Some troubleshooting
The list below describes issues that I have experienced with CloudFlare and Traefik. It may not be exactly your case, but they are noted down in case you face them.
Browser throws
ERR_TOO_MANY_REDIRECTS
when accessing a service: If you deployed using CloudFlare's DNS servers and set CF to 'Flexible mode' then you will incurr in this error. This is because you have https from the client to the CF proxy, and forced http between the CF proxy and the server (forced by CF). As Traefik was configured with an http-to-https redirection itself, this will cause an infinite loop of redirects. In order to solve this issue, you need to set CF to Full encryption mode, and even without LE (using Traefik's self signed certificate) your website/application is now accessible.-
Browser throws
ERR_SSL_VERSION_OR_CIPHER_MISMATCH
when accessing a service: I ran into this error because the "edge certificates" (the certificates sitting at CloudFlare's proxy) did not have the same coverage for the routes I was setting up with Traefik.- I was setting up routes with the structure
service.platform.your-domain.com
. This is called a 4th level subdomain. - The "edge" certificates provided by CloudFlare (the "edge" being CF's proxy) only provide SSL up to 3rd level subdomains, specifically, to
your-domain.com
and*.your-domain.com
. - Thus the LE certificates fetch by Traefik did not match the names "made available" by CloudFlare, and the error above was produced.
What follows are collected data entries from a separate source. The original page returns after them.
-- pv_equiv track=rewrite | github.com/Revalino-f/graph | reval_graph.py | build_message_grid
-- ===== SOURCE A (Python) =====
-- letters = {
--     "R": [
--         "11110",
--         "10001",
--         "10001",
--         "11110",
--         "10100",
--         "10010",
--         "10001"
--     ],
--     "E": [
--         "11111",
--         "10000",
--         "10000",
--         "11110",
--         "10000",
--         "10000",
--         "11111"
--     ],
--     "V": [
--         "10001",
--         "10001",
--         "10001",
--         "10001",
--         "10001",
--         "01010",
--         "00100"
--     ],
--     "A": [
--         "01110",
--         "10001",
--         "10001",
--         "11111",
--         "10001",
--         "10001",
--         "10001"
--     ],
--     "L": [
--         "10000",
--         "10000",
--         "10000",
--         "10000",
--         "10000",
--         "10000",
--         "11111"
--     ]
-- }
--
-- def build_message_grid(message):
--     grid = []
--     for row in range(7):
--         line = ''
--         for char in message.upper():
--             if char in letters:
--                 line += letters[char][row] + '0'
--         grid.append(line)
--     return grid
-- ===== SOURCE B (Python) =====
-- letters = {
--     "R": ["11110", "10001", "10001", "11110", "10100", "10010", "10001"],
--     "E": ["11111", "10000", "10000", "11110", "10000", "10000", "11111"],
--     "V": ["10001", "10001", "10001", "10001", "10001", "01010", "00100"],
--     "A": ["01110", "10001", "10001", "11111", "10001", "10001", "10001"],
--     "L": ["10000", "10000", "10000", "10000", "10000", "10000", "11111"],
-- }
--
--
-- def build_message_grid(message):
--     # single pass over the message: maintain seven chunk lists at once, join at the end
--     rows = [[], [], [], [], [], [], []]
--     for char in message.upper():
--         glyph = letters.get(char)
--         if glyph is not None:
--             for row, g_row in zip(rows, glyph):
--                 row.append(g_row + '0')
--     return [''.join(row) for row in rows]
-- ===== Notes on version B (the rewrite author's own statement) =====
-- stated objective: alternative
-- what changed: B scans message.upper() once, maintaining all seven row accumulators simultaneously (zip of lines with the glyph), instead of A's seven independent scans of the message, one per row.
import Mathlib
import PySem

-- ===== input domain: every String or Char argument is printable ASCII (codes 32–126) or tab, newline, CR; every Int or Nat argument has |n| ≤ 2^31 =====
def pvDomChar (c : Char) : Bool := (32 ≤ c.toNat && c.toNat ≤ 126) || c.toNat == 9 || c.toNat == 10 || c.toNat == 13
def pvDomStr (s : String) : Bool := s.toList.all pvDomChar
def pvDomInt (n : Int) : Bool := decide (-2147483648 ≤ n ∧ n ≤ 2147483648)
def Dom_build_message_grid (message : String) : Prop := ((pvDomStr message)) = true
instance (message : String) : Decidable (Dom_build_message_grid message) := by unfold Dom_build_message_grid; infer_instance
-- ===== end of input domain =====

-- B maintains all seven row accumulators in one pass over the message instead of A's seven passes (alternative decomposition, same cost).


-- ===== PORT A =====
-- the module-level 'letters' dict (keys are 1-char strings, ported as Char)
def pvLetters : PySem.Dict Char (List String) := PySem.Dict.ofList
  [ ('R', ["11110", "10001", "10001", "11110", "10100", "10010", "10001"]),
    ('E', ["11111", "10000", "10000", "11110", "10000", "10000", "11111"]),
    ('V', ["10001", "10001", "10001", "10001", "10001", "01010", "00100"]),
    ('A', ["01110", "10001", "10001", "11111", "10001", "10001", "10001"]),
    ('L', ["10000", "10000", "10000", "10000", "10000", "10000", "11111"]) ]

-- body of A's inner loop: "if char in letters: line += letters[char][row] + '0'"
-- (every glyph has 7 rows and row < 7, so letters[char][row] never raises; getD is exact here)
def pvRowStep (row : Nat) (line : String) (c : Char) : String :=
  match pvLetters.get? c with
  | some g => line ++ g.getD row "" ++ "0"
  | none => line

def build_message_grid (message : String) : List String :=
  (List.range 7).foldl
    (fun grid row => grid ++ [(PySem.Str.upper message).toList.foldl (pvRowStep row) ""])
    []

-- ===== PORT B =====
-- body of B's loop: glyph = letters.get(char); if present, append a chunk to every row's chunk list
def pvAltStep (rows : List (List String)) (c : Char) : List (List String) :=
  match pvLetters.get? c with
  | some g => List.zipWith (fun row gr => row ++ [gr ++ "0"]) rows g
  | none => rows

def build_message_grid_alt (message : String) : List String :=
  ((PySem.Str.upper message).toList.foldl pvAltStep [[], [], [], [], [], [], []]).map
    (fun row => PySem.Str.join "" row)

-- ===== PRECONDITION & SPEC =====
def Spec_build_message_grid (message : String) (out : List String) : Prop := out = build_message_grid_alt message
instance (message : String) (out : List String) : Decidable (Spec_build_message_grid message out) := by unfold Spec_build_message_grid; infer_instance

-- ===== CLAIM (what is proved, stated in full; the proofs are below) =====
def Claim_equal_build_message_grid : Prop := ∀ (message : String), Dom_build_message_grid message → Spec_build_message_grid message (build_message_grid message)

-- ===== LEMMAS AND PROOFS =====

-- every glyph in the table has exactly 7 rows
theorem pvGlyph_length (c : Char) (g : List String) (h : pvLetters.get? c = some g) :
    g.length = 7 := by
  have hm : (c, g) ∈ pvLetters.items := PySem.Dict.mem_items_of_get?_eq_some pvLetters h
  have e : pvLetters.items =
      [ ('R', ["11110", "10001", "10001", "11110", "10100", "10010", "10001"]),
        ('E', ["11111", "10000", "10000", "11110", "10000", "10000", "11111"]),
        ('V', ["10001", "10001", "10001", "10001", "10001", "01010", "00100"]),
        ('A', ["01110", "10001", "10001", "11111", "10001", "10001", "10001"]),
        ('L', ["10000", "10000", "10000", "10000", "10000", "10000", "11111"]) ] := by rfl
  rw [e] at hm
  simp only [List.mem_cons, List.not_mem_nil, or_false, Prod.mk.injEq] at hm
  rcases hm with ⟨-, rfl⟩ | ⟨-, rfl⟩ | ⟨-, rfl⟩ | ⟨-, rfl⟩ | ⟨-, rfl⟩ <;> rfl

-- joining with the empty separator is concatenation
theorem pvChars_join_nil (l : List (List Char)) : PySem.Chars.join [] l = l.flatten := by
  induction l with
  | nil => simp [PySem.Chars.join_nil]
  | cons c t ih =>
    cases t with
    | nil => simp [PySem.Chars.join_singleton]
    | cons d t' => rw [PySem.Chars.join_cons_cons]; simp_all

-- appending one chunk to a row's chunk list appends it to the joined row
theorem pvJoin_snoc (l : List String) (x : String) :
    PySem.Str.join "" (l ++ [x]) = PySem.Str.join "" l ++ x := by
  apply String.ext
  simp [pvChars_join_nil]

-- B's fold over any character list, rows joined, equals the list of A's seven row folds
theorem pvFold_rowwise (cs : List Char) :
    ∀ l0 l1 l2 l3 l4 l5 l6 : List String,
      (cs.foldl pvAltStep [l0, l1, l2, l3, l4, l5, l6]).map (fun row => PySem.Str.join "" row) =
        [cs.foldl (pvRowStep 0) (PySem.Str.join "" l0), cs.foldl (pvRowStep 1) (PySem.Str.join "" l1),
         cs.foldl (pvRowStep 2) (PySem.Str.join "" l2), cs.foldl (pvRowStep 3) (PySem.Str.join "" l3),
         cs.foldl (pvRowStep 4) (PySem.Str.join "" l4), cs.foldl (pvRowStep 5) (PySem.Str.join "" l5),
         cs.foldl (pvRowStep 6) (PySem.Str.join "" l6)] := by
  induction cs with
  | nil => intro l0 l1 l2 l3 l4 l5 l6; simp
  | cons c cs ih =>
    intro l0 l1 l2 l3 l4 l5 l6
    simp only [List.foldl_cons]
    rcases h : pvLetters.get? c with _ | g
    · rw [show pvAltStep [l0, l1, l2, l3, l4, l5, l6] c = [l0, l1, l2, l3, l4, l5, l6] by
        simp [pvAltStep, h]]
      have hr : ∀ r s, pvRowStep r s c = s := fun r s => by simp [pvRowStep, h]
      simp only [hr]
      exact ih _ _ _ _ _ _ _
    · have hg := pvGlyph_length c g h
      rcases g with _ | ⟨g0, _ | ⟨g1, _ | ⟨g2, _ | ⟨g3, _ | ⟨g4, _ | ⟨g5, _ | ⟨g6, _ | ⟨g7, t⟩⟩⟩⟩⟩⟩⟩⟩ <;>
        simp_all only [List.length_cons, List.length_nil] <;> try omega
      rw [show pvAltStep [l0, l1, l2, l3, l4, l5, l6] c =
          [l0 ++ [g0 ++ "0"], l1 ++ [g1 ++ "0"], l2 ++ [g2 ++ "0"], l3 ++ [g3 ++ "0"],
           l4 ++ [g4 ++ "0"], l5 ++ [g5 ++ "0"], l6 ++ [g6 ++ "0"]] by
        simp [pvAltStep, h, List.zipWith]]
      rw [ih]
      have hr : ∀ (r : Nat) (s : String),
          pvRowStep r s c = s ++ [g0, g1, g2, g3, g4, g5, g6].getD r "" ++ "0" :=
        fun r s => by simp [pvRowStep, h]
      simp only [pvJoin_snoc, hr, List.getD_cons_zero, List.getD_cons_succ]
      simp [String.append_assoc]

-- ===== VERDICT (by name: the statement is the Claim_ definition above) =====
theorem build_message_grid_spec : Claim_equal_build_message_grid := by
  intro message _
  show build_message_grid message = build_message_grid_alt message
  unfold build_message_grid build_message_grid_alt
  rw [show List.range 7 = [0, 1, 2, 3, 4, 5, 6] from rfl]
  rw [pvFold_rowwise]
  rfl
- The only solution is to upgrade to a Enterprise subscription to CloudFlare 💸, as this allows you to issue edge certificates for any level of subdomains you want.
- I was setting up routes with the structure
Closing words
I hope that you have found at least one solution to your problems if you're working with this particular set of tools (Docker Compose, Traefik, CloudFlare and Let's Encrypt). I may update this post as I add more functionalities to the platform I am developing.
Top comments (5)
Thx for sharing ~~
I also wrote an article "Deploying Traefik Proxy with Cloudflare Origin CA Certificate on k0s"
I came here today after struggling this week and this looks like everything I needed. Thank you so so much. I especially appreciate your breakdown into the "why" things are happening the way they are.
I've been running this configuration with the Cloudflare without paying for the Advanced Certificate Manager for months now. I followed TechnoTim: docs.technotim.live/posts/traefik-... and have not hit the SSL issue.
The domain I use is *.local.example.com
Thank you for sharing this! I originally followed the guide from TechnoTim on YouTube where I ran into the issue of ERR_SSL_VERSION_OR_CIPHER_MISMATCH
After tinkering around (finding out via the comment section that it can be done on a 4th level subdomain on the free plan), I made it work for some Docker containers. Since I am using Pihole, I tried setting local routes, which didn't seem to work too well, so I did it on my hosts' file. However, there's also a way to make it via CloudFlare Access by resolving internal hostnames via their gateway.
As for the Edge certificate limitation of the Free plan, there have been some changes recently with Wildcard proxy becoming available for everyone
Particularly at the end, it is mentioned: If you want to proxy a wildcard DNS record on a deeper level like *.mycoolwebpage.xyz
you can go through their Advanced Certificate Manager, which would only cost you $10 a month and not the enterprise cost...
I have been working on making this work for a while, maybe you have an opinion on which route would make better sense, as I run into a couple of issues with some of my docker containers. Such as the cipher mismatch and then I also have an HTTPS-only image, that ends up getting a Bad Gateway.
you made my day.
very detailed and explained the core issue clearly. really thanks.